BEGIN Dataset excerpts
lemma cnt_eq_Cfun (staffs : List Int) (hnz : ∀ s ∈ staffs, s ≠ 0) (n : Nat) :
    cntB staffs (n : Int) = Cfun staffs n := by
  induction n with
  | zero =>
    simp only [Nat.cast_zero, Cfun, cnt_eq_sum]
    have : staffs.map (fun s => PySem.Int.floordiv 0 |s|) = staffs.map (fun _ => (0:Int)) := by
      apply List.map_congr_left
      intro s hs
      have hd : (0:Int) < |s| := abs_pos.mpr (hnz s hs)
      rw [PySem.Int.floordiv_eq_ediv_of_pos hd, Int.zero_ediv]
    simp [this]
  | succ n ih =>
    have := cnt_step staffs hnz n
    rw [show ((n+1 : Nat) : Int) = (n : Int) + 1 by push_cast; ring, this, ih, Cfun]

lemma Cfun_mono (staffs : List Int) : ∀ {a b : Nat}, a ≤ b → Cfun staffs a ≤ Cfun staffs b := by
  intro a b hab
  induction b with
  | zero => simp [Nat.le_zero.mp hab]
  | succ b ih =>
    rcases Nat.lt_or_ge a (b+1) with h | h
    · have := ih (by omega)
      have hnn : (0:Int) ≤ (staffs.countP (fun s => PySem.Int.mod ((b : Int) + 1) s == 0) : Int) := by positivity
      simp only [Cfun]; omega
    · have : a = b + 1 := by omega
      simp [this]

lemma cnt_mono (staffs : List Int) (hnz : ∀ s ∈ staffs, s ≠ 0) {a b : Int}
    (ha : 0 ≤ a) (hab : a ≤ b) : cntB staffs a ≤ cntB staffs b := by
  have ha' : a = ((a.toNat : Nat) : Int) := by omega
  have hb' : b = ((b.toNat : Nat) : Int) := by omega
  rw [ha', hb', cnt_eq_Cfun staffs hnz, cnt_eq_Cfun staffs hnz]
  exact Cfun_mono staffs (by omega)
-- pv_equiv track=rewrite | github.com/Karnikasri/Soil_Heath_Status_-_Remediation_System | app.py | extract_nutrient_predictions
-- ===== SOURCE A (Python) =====
-- from typing import Dict, List, Any
-- from typing import Dict, List, Any, Optional
--
-- def extract_nutrient_predictions(response_text: str) -> Dict[str, str]:
--     """Extract nutrient predictions from response"""
--
--     predictions = {}
--
--     # Look for nutrient-specific predictions
--     nutrients = ['nitrogen', 'phosphorus', 'potassium']
--
--     for nutrient in nutrients:
--         if nutrient in response_text.lower():
--             # Find text around nutrient mentions
--             lines = response_text.lower().split('\n')
--             for line in lines:
--                 if nutrient in line and any(keyword in line for keyword in ['change', 'increase', 'decrease', 'loss', 'gain']):
--                     predictions[nutrient] = line.strip()
--                     break
--
--     return predictions
-- ===== SOURCE B (Python) =====
-- def extract_nutrient_predictions(response_text: str):
--     """Extract nutrient predictions from response: lowercase and split once, one pass over lines."""
--     keywords = ('change', 'increase', 'decrease', 'loss', 'gain')
--     nit = pho = pot = None
--     for line in response_text.lower().split('\n'):
--         if not any(k in line for k in keywords):
--             continue
--         if nit is None and 'nitrogen' in line:
--             nit = line.strip()
--         if pho is None and 'phosphorus' in line:
--             pho = line.strip()
--         if pot is None and 'potassium' in line:
--             pot = line.strip()
--     predictions = {}
--     if nit is not None:
--         predictions['nitrogen'] = nit
--     if pho is not None:
--         predictions['phosphorus'] = pho
--     if pot is not None:
--         predictions['potassium'] = pot
--     return predictions
-- ===== Notes on version B (the rewrite author's own statement) =====
-- stated objective: alternative
-- what changed: A scans the text and re-splits the lowered text once per nutrient (nested per-nutrient line scans with an outer substring guard); B lowercases and splits once and makes a single pass over the lines, recording the first matching line for each still-unfound nutrient, then emits the results in nutrient order.
import Mathlib
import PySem

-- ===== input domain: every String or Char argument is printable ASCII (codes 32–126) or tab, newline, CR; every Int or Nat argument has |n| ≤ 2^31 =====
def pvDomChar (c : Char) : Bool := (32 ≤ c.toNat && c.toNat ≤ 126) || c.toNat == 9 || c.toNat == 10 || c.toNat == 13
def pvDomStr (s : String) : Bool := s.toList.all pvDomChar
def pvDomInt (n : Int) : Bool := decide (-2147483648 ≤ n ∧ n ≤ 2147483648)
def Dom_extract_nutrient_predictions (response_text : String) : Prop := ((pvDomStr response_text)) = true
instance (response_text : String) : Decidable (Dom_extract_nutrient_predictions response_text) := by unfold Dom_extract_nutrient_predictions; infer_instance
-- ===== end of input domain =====

-- B re-implements A's per-nutrient scans as one lowercase+split and a single pass over the
-- lines, recording the first matching line per nutrient; same return value (alternative, not faster).

-- ===== PORT A =====
-- literal port of A: for each nutrient, outer substring guard, then re-split the lowered text
-- and take the first line matching the condition ('for line in lines: … break' = List.find?)
def extract_nutrient_predictions (response_text : String) : List (String × String) :=
  let predictions : PySem.Dict String String := PySem.Dict.empty
  let nutrients := ["nitrogen", "phosphorus", "potassium"]
  (nutrients.foldl (fun predictions nutrient =>
      if PySem.Str.isIn nutrient (PySem.Str.lower response_text) then
        let lines := (PySem.Str.split? (PySem.Str.lower response_text) "\n").getD []
        match lines.find? (fun line =>
            PySem.Str.isIn nutrient line &&
            (["change", "increase", "decrease", "loss", "gain"].any
              (fun keyword => PySem.Str.isIn keyword line))) with
        | some line => predictions.insert nutrient (PySem.Str.strip line)
        | none => predictions
      else predictions)
    predictions).items

-- ===== PORT B =====
-- port of B: lowercase/split once; one fold over the lines carrying the three not-yet-found
-- slots (nit, pho, pot); then the result dict is assembled in nutrient order
def extract_nutrient_predictions_alt (response_text : String) : List (String × String) :=
  let keywords := ["change", "increase", "decrease", "loss", "gain"]
  let st :=
    ((PySem.Str.split? (PySem.Str.lower response_text) "\n").getD []).foldl
      (fun (st : Option String × Option String × Option String) line =>
        if !(keywords.any (fun k => PySem.Str.isIn k line)) then st
        else
          let nit := if st.1.isNone && PySem.Str.isIn "nitrogen" line then
            some (PySem.Str.strip line) else st.1
          let pho := if st.2.1.isNone && PySem.Str.isIn "phosphorus" line then
            some (PySem.Str.strip line) else st.2.1
          let pot := if st.2.2.isNone && PySem.Str.isIn "potassium" line then
            some (PySem.Str.strip line) else st.2.2
          (nit, pho, pot))
      (none, none, none)
  let predictions : PySem.Dict String String := PySem.Dict.empty
  let predictions := match st.1 with
    | some v => predictions.insert "nitrogen" v
    | none => predictions
  let predictions := match st.2.1 with
    | some v => predictions.insert "phosphorus" v
    | none => predictions
  let predictions := match st.2.2 with
    | some v => predictions.insert "potassium" v
    | none => predictions
  predictions.items

-- ===== PRECONDITION & SPEC =====
def Spec_extract_nutrient_predictions (response_text : String) (out : List (String × String)) : Prop := out = extract_nutrient_predictions_alt response_text
instance (response_text : String) (out : List (String × String)) : Decidable (Spec_extract_nutrient_predictions response_text out) := by unfold Spec_extract_nutrient_predictions; infer_instance

-- ===== CLAIM (what is proved, stated in full; the proofs are below) =====
def Claim_equal_extract_nutrient_predictions : Prop := ∀ (response_text : String), Dom_extract_nutrient_predictions response_text → Spec_extract_nutrient_predictions response_text (extract_nutrient_predictions response_text)

-- ===== LEMMAS AND PROOFS =====

-- every piece produced by splitOn.go is an already-accumulated piece or an infix of cur.reverse ++ l
theorem pv_go_mem_infix (sep : List Char) (fuel : Nat) (l cur : List Char)
    (acc : List (List Char)) (x : List Char)
    (hx : x ∈ PySem.Chars.splitOn.go sep fuel l cur acc) :
    x ∈ acc ∨ x <:+: (cur.reverse ++ l) := by
  induction fuel, l, cur, acc using PySem.Chars.splitOn.go.induct sep with
  | case1 l cur acc =>
    simp only [PySem.Chars.splitOn.go, List.mem_reverse, List.mem_cons] at hx
    rcases hx with h | h
    · exact Or.inr (h ▸ List.infix_rfl)
    · exact Or.inl h
  | case2 t cur acc ht =>
    match t, ht with
    | Nat.succ t, _ =>
      simp only [PySem.Chars.splitOn.go, List.mem_reverse, List.mem_cons] at hx
      rcases hx with h | h
      · exact Or.inr (h ▸ (by simp))
      · exact Or.inl h
  | case3 fuel c rest cur acc hpre ih =>
    rw [PySem.Chars.splitOn.go, if_pos hpre] at hx
    rcases ih hx with h | h
    · rcases List.mem_cons.mp h with h | h
      · exact Or.inr (h ▸ (List.prefix_append _ _).isInfix)
      · exact Or.inl h
    · refine Or.inr (h.trans ?_)
      simp only [List.reverse_nil, List.nil_append]
      exact (List.drop_suffix sep.length (c :: rest)).isInfix.trans (List.suffix_append cur.reverse (c :: rest)).isInfix
  | case4 fuel c rest cur acc hpre ih =>
    rw [PySem.Chars.splitOn.go, if_neg hpre] at hx
    rcases ih hx with h | h
    · exact Or.inl h
    · refine Or.inr ?_
      have : (c :: cur).reverse ++ rest = cur.reverse ++ (c :: rest) := by simp
      exact this ▸ h

theorem pv_mem_splitOn_infix (s sep x : List Char)
    (hx : x ∈ PySem.Chars.splitOn s sep) : x <:+: s := by
  have := pv_go_mem_infix sep (s.length + 1) s [] [] x hx
  simpa using this

-- a line of the lowered text contains the nutrient only if the whole lowered text does
theorem pv_line_isIn (lo line sub : String)
    (hline : line ∈ (PySem.Str.split? lo "\n").getD [])
    (hsub : PySem.Str.isIn sub line = true) :
    PySem.Str.isIn sub lo = true := by
  have hsplit : (PySem.Str.split? lo "\n").getD []
      = (PySem.Chars.splitOn lo.toList "\n".toList).map String.ofList := by
    simp [PySem.Str.split?, PySem.Chars.split?]
  rw [hsplit, List.mem_map] at hline
  obtain ⟨cs, hcs, rfl⟩ := hline
  have h1 : sub.toList <:+: cs := by
    have := (PySem.Str.isIn_iff_infix _ _).mp hsub
    simpa [String.toList_ofList] using this
  exact (PySem.Str.isIn_iff_infix _ _).mpr
    (h1.trans (pv_mem_splitOn_infix lo.toList "\n".toList cs hcs))

-- the one-slot fold keeps an already-found value
theorem pv_fold_some (q : String → Bool) (l : List String) (v : String) :
    l.foldl (fun o line => if o.isNone && q line then some (PySem.Str.strip line) else o)
      (some v) = some v := by
  induction l with
  | nil => rfl
  | cons a t ih => simpa using ih

-- the one-slot fold computes the stripped first matching line
theorem pv_fold_find (q : String → Bool) (l : List String) :
    l.foldl (fun o line => if o.isNone && q line then some (PySem.Str.strip line) else o)
      none = (l.find? q).map PySem.Str.strip := by
  induction l with
  | nil => rfl
  | cons a t ih =>
    rw [List.foldl_cons, List.find?_cons]
    by_cases hq : q a = true
    · rw [show (if ((none : Option String).isNone && q a) = true then some (PySem.Str.strip a) else none) = some (PySem.Str.strip a) from by simp [hq]]
      rw [pv_fold_some, hq]
      rfl
    · rw [show (if ((none : Option String).isNone && q a) = true then some (PySem.Str.strip a) else none) = none from by simp [hq]]
      rw [ih]
      simp [hq]

-- B's fold step, per component
def pvStep (n : String) (o : Option String) (line : String) : Option String :=
  if o.isNone && (PySem.Str.isIn n line &&
      (["change", "increase", "decrease", "loss", "gain"].any
        (fun k => PySem.Str.isIn k line))) then some (PySem.Str.strip line) else o

def pvStep2 (s2 : Option String × Option String) (line : String) :
    Option String × Option String :=
  (pvStep "phosphorus" s2.1 line, pvStep "potassium" s2.2 line)

theorem pv_fold_pvStep (n : String) (l : List String) :
    l.foldl (pvStep n) none
      = (l.find? (fun line => PySem.Str.isIn n line &&
          (["change", "increase", "decrease", "loss", "gain"].any
            (fun k => PySem.Str.isIn k line)))).map PySem.Str.strip :=
  pv_fold_find _ l

-- B's triple fold, component-wise
theorem pv_alt_fold (l : List String) :
    (l.foldl
      (fun (st : Option String × Option String × Option String) line =>
        if !(["change", "increase", "decrease", "loss", "gain"].any
              (fun k => PySem.Str.isIn k line)) then st
        else
          let nit := if st.1.isNone && PySem.Str.isIn "nitrogen" line then
            some (PySem.Str.strip line) else st.1
          let pho := if st.2.1.isNone && PySem.Str.isIn "phosphorus" line then
            some (PySem.Str.strip line) else st.2.1
          let pot := if st.2.2.isNone && PySem.Str.isIn "potassium" line then
            some (PySem.Str.strip line) else st.2.2
          (nit, pho, pot))
      (none, none, none))
    = (l.foldl (pvStep "nitrogen") none,
       l.foldl (pvStep "phosphorus") none,
       l.foldl (pvStep "potassium") none) := by
  have hfun : (fun (st : Option String × Option String × Option String) line =>
        if !(["change", "increase", "decrease", "loss", "gain"].any
              (fun k => PySem.Str.isIn k line)) then st
        else
          let nit := if st.1.isNone && PySem.Str.isIn "nitrogen" line then
            some (PySem.Str.strip line) else st.1
          let pho := if st.2.1.isNone && PySem.Str.isIn "phosphorus" line then
            some (PySem.Str.strip line) else st.2.1
          let pot := if st.2.2.isNone && PySem.Str.isIn "potassium" line then
            some (PySem.Str.strip line) else st.2.2
          (nit, pho, pot))
      = (fun (st : Option String × Option String × Option String) line =>
          (pvStep "nitrogen" st.1 line, pvStep2 st.2 line)) := by
    funext st line
    by_cases hk : (["change", "increase", "decrease", "loss", "gain"].any
        (fun k => PySem.Str.isIn k line)) = true
    · simp only [pvStep, pvStep2, hk, Bool.not_true, Bool.and_true]
      simp
    · rw [Bool.not_eq_true] at hk
      simp only [pvStep, pvStep2, hk, Bool.not_false, Bool.and_false, if_true]
      simp
  rw [hfun, PySem.List.foldl_prod_mk (f := pvStep "nitrogen") (g := pvStep2)]
  rw [show pvStep2 = (fun (s2 : Option String × Option String) line =>
      (pvStep "phosphorus" s2.1 line, pvStep "potassium" s2.2 line)) from rfl,
    PySem.List.foldl_prod_mk (f := pvStep "phosphorus") (g := pvStep "potassium")]

-- a successful find? implies A's outer substring guard
theorem pv_guard (lo n l : String)
    (h : (((PySem.Str.split? lo "\n").getD []).find? (fun line =>
        PySem.Str.isIn n line &&
        (["change", "increase", "decrease", "loss", "gain"].any
          (fun k => PySem.Str.isIn k line)))) = some l) :
    PySem.Str.isIn n lo = true := by
  have hp := List.find?_some h
  have hm := List.mem_of_find?_eq_some h
  exact pv_line_isIn lo l n hm ((Bool.and_eq_true _ _).mp hp).1

-- ===== VERDICT (by name: the statement is the Claim_ definition above) =====
theorem extract_nutrient_predictions_spec : Claim_equal_extract_nutrient_predictions := by
  intro response_text _
  unfold Spec_extract_nutrient_predictions
  simp only [extract_nutrient_predictions, extract_nutrient_predictions_alt]
  rw [pv_alt_fold, pv_fold_pvStep, pv_fold_pvStep, pv_fold_pvStep]
  rcases h1 : ((PySem.Str.split? (PySem.Str.lower response_text) "\n").getD []).find?
      (fun line => PySem.Str.isIn "nitrogen" line &&
      (["change", "increase", "decrease", "loss", "gain"].any
        (fun k => PySem.Str.isIn k line))) with _ | l1 <;>
  rcases h2 : ((PySem.Str.split? (PySem.Str.lower response_text) "\n").getD []).find?
      (fun line => PySem.Str.isIn "phosphorus" line &&
      (["change", "increase", "decrease", "loss", "gain"].any
        (fun k => PySem.Str.isIn k line))) with _ | l2 <;>
  rcases h3 : ((PySem.Str.split? (PySem.Str.lower response_text) "\n").getD []).find?
      (fun line => PySem.Str.isIn "potassium" line &&
      (["change", "increase", "decrease", "loss", "gain"].any
        (fun k => PySem.Str.isIn k line))) with _ | l3 <;>
  simp only [List.foldl, h1, h2, h3, Option.map_some, Option.map_none] <;>
  (try simp only [pv_guard _ _ _ h1]) <;>
  (try simp only [pv_guard _ _ _ h2]) <;>
  (try simp only [pv_guard _ _ _ h3]) <;>
  simp [ite_self]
END Dataset excerpts
■ **Description of the task**
The answer must be a single number: the count of lines in the data that include the word "unfold".

■ **Answer box**
3